# Is this Air Rifle OK?



## SharpShooter14 (Dec 25, 2007)

I own a Weihrauch HW57.

I was wondering if it it would be suitable for hunting squirrels?

Also, any recommended pellets for hunting squirrels??

Thanks


----------



## gray squirrel (Apr 23, 2006)

predator pellets


----------



## SharpShooter14 (Dec 25, 2007)

gray squirrel said:


> predator pellets


plastic tip or hollow? keeping in mind i dont want to over penetrate.


----------



## coyote_buster (Mar 11, 2007)

i dont want to over penetrate.

Are you serious? Penetration is good, I would rather have the pellet go all the way through. That way if you dont hit it in a major organ it will lose alot more blood faster so it wont go as far.


----------



## Cleankill47 (Jan 19, 2006)

Well, coyote, there's a difference if the pellet goes straight through without changing or straight through with expansion. If you have a choice, go with expansion.
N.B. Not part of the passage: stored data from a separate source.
-- pv_equiv track=rewrite | github.com/MuhamadAlee/Google_News_Modifier | main.py | time_comparison
-- ===== SOURCE A (Python) =====
-- def time_comparison(times):
--     timestamps=['sec','min','hour','day','week','month']
--     flag=False
--     last=""
--     ind=-1
--     for ts in timestamps:
--         for index,date in enumerate(times):
--             if (ts in date) or (ts+'s' in date):
--                 val=int(date.split(' ')[0])
--                 if (last=="") or (last>val):
--                     flag=True
--                     ind=index
--                     last=val
--         if (flag):
--             break
--     return ind
-- ===== SOURCE B (Python) =====
-- def time_comparison(times):
--     # Date-major reformulation: label every date with the priority rank of the best
--     # unit named in it, take the best rank present, then pick the index with the
--     # smallest leading number among the dates carrying that rank.
--     # ('u' in d already covers "u + 's'" in d, so one membership test per unit suffices.)
--     units = ['sec', 'min', 'hour', 'day', 'week', 'month']
--     ranks = [next((r for r, u in enumerate(units) if u in d), len(units)) for d in times]
--     top = min(ranks, default=len(units))
--     if top == len(units):
--         return -1
--     return min((i for i in range(len(times)) if ranks[i] == top),
--                key=lambda i: int(times[i].split(' ')[0]))
-- ===== Notes on version B (the rewrite author's own statement) =====
-- stated objective: alternative
-- what changed: A's unit-major priority loop with manual flag/last/ind min-tracking and break is replaced by a date-major reformulation: every date is labelled with the rank of its best unit (one membership test per unit, dropping A's redundant u+'s' test), the minimum rank present is taken, and the answer is the first value-minimal index among dates of that rank.
import Mathlib
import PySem

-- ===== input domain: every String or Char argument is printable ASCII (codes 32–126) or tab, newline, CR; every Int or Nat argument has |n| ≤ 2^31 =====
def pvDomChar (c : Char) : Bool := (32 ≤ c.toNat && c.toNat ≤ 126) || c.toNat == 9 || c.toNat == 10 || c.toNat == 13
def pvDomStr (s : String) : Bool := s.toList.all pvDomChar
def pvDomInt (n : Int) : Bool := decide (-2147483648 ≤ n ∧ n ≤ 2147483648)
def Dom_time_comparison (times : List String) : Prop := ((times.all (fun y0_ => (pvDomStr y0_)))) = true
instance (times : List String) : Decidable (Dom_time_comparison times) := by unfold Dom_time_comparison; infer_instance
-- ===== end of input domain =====
-- pv_equiv track=rewrite | github.com/VictorO98/ADA | Tarea2/change.py | solve
-- ===== SOURCE A (Python) =====
-- INF = 9999
--
-- def solve(arreglo, x):
-- 	monedas = [5,10,20,50,100,200]
-- 	contMax = x
-- 	formas = []
-- 	formasTend = []
-- 	while contMax <= 200+x:
-- 		i, j = 5,5
-- 		numMon, numMonTend = 0, 0
-- 		copiaArr = arreglo.copy()
-- 		acumulado = contMax
-- 		devuelta = acumulado - x
-- 		while i >= 0:
-- 			if copiaArr[i] > 0 and acumulado-monedas[i] >= 0:
-- 				acumulado -= monedas[i]
-- 				copiaArr[i] -= 1
-- 				numMon += 1
-- 			else:
-- 				i-=1
-- 		if acumulado > 0:
-- 			numMon = INF
-- 		while j >= 0:
-- 			if devuelta >= monedas[j]:
-- 				devuelta -= monedas[j]
-- 				numMonTend += 1
-- 			else:
-- 				j-=1
-- 		formas.append(numMon)
-- 		formasTend.append(numMonTend)
-- 		contMax += 5
-- 	ans = formas[0] + formasTend[0]
-- 	p = 0
-- 	while p < len(formas):
-- 		suma = formas[p] + formasTend[p]
-- 		ans = min(ans, suma)
-- 		suma = 0
-- 		p += 1
-- 	return ans
-- ===== SOURCE B (Python) =====
-- def solve(arreglo, x):
--     coins = [5, 10, 20, 50, 100, 200]
--
--     def cost(paid):
--         rem, pay = paid, 0
--         for i in (5, 4, 3, 2, 1, 0):
--             cnt = max(0, min(rem // coins[i], arreglo[i]))
--             rem -= cnt * coins[i]
--             pay += cnt
--         if rem > 0:
--             pay = 9999
--         change, r = 0, paid - x
--         for c in (200, 100, 50, 20, 10, 5):
--             change += r // c
--             r %= c
--         return pay + change
--
--     return min(cost(x + 5 * k) for k in range(41))
-- ===== Notes on version B (the rewrite author's own statement) =====
-- stated objective: faster
-- what changed: Replaces A's one-coin-at-a-time subtraction inner loops with division-based greedy (one floor-division per denomination, capped by stock on the pay side) and A's two parallel result lists plus a final min scan with a single min over the 41 candidate paid amounts.
import Mathlib
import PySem

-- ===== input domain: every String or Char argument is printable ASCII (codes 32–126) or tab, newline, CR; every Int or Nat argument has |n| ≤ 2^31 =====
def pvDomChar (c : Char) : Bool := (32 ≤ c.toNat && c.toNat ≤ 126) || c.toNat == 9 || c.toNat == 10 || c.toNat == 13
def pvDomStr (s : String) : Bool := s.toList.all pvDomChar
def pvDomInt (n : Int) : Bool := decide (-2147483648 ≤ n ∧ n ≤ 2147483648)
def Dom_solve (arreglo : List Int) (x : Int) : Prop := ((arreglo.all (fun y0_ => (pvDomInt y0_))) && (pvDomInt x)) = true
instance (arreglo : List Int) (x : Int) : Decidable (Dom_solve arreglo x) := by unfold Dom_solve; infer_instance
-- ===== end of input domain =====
The plastic tips have no threat of overpenetrating. The cone is internal, it pops off as the pellet starts to expand. Go with the Predator Polymags...

:sniper:


----------



## Woogie_man (Nov 18, 2006)

that is a great rifle.....

i agree with cleankill use the polymags.. i love them just make sure you rezero your air rifle with them.. i found out that in my beeman they have a different poi....

other than that have fun and let us know how it goes


----------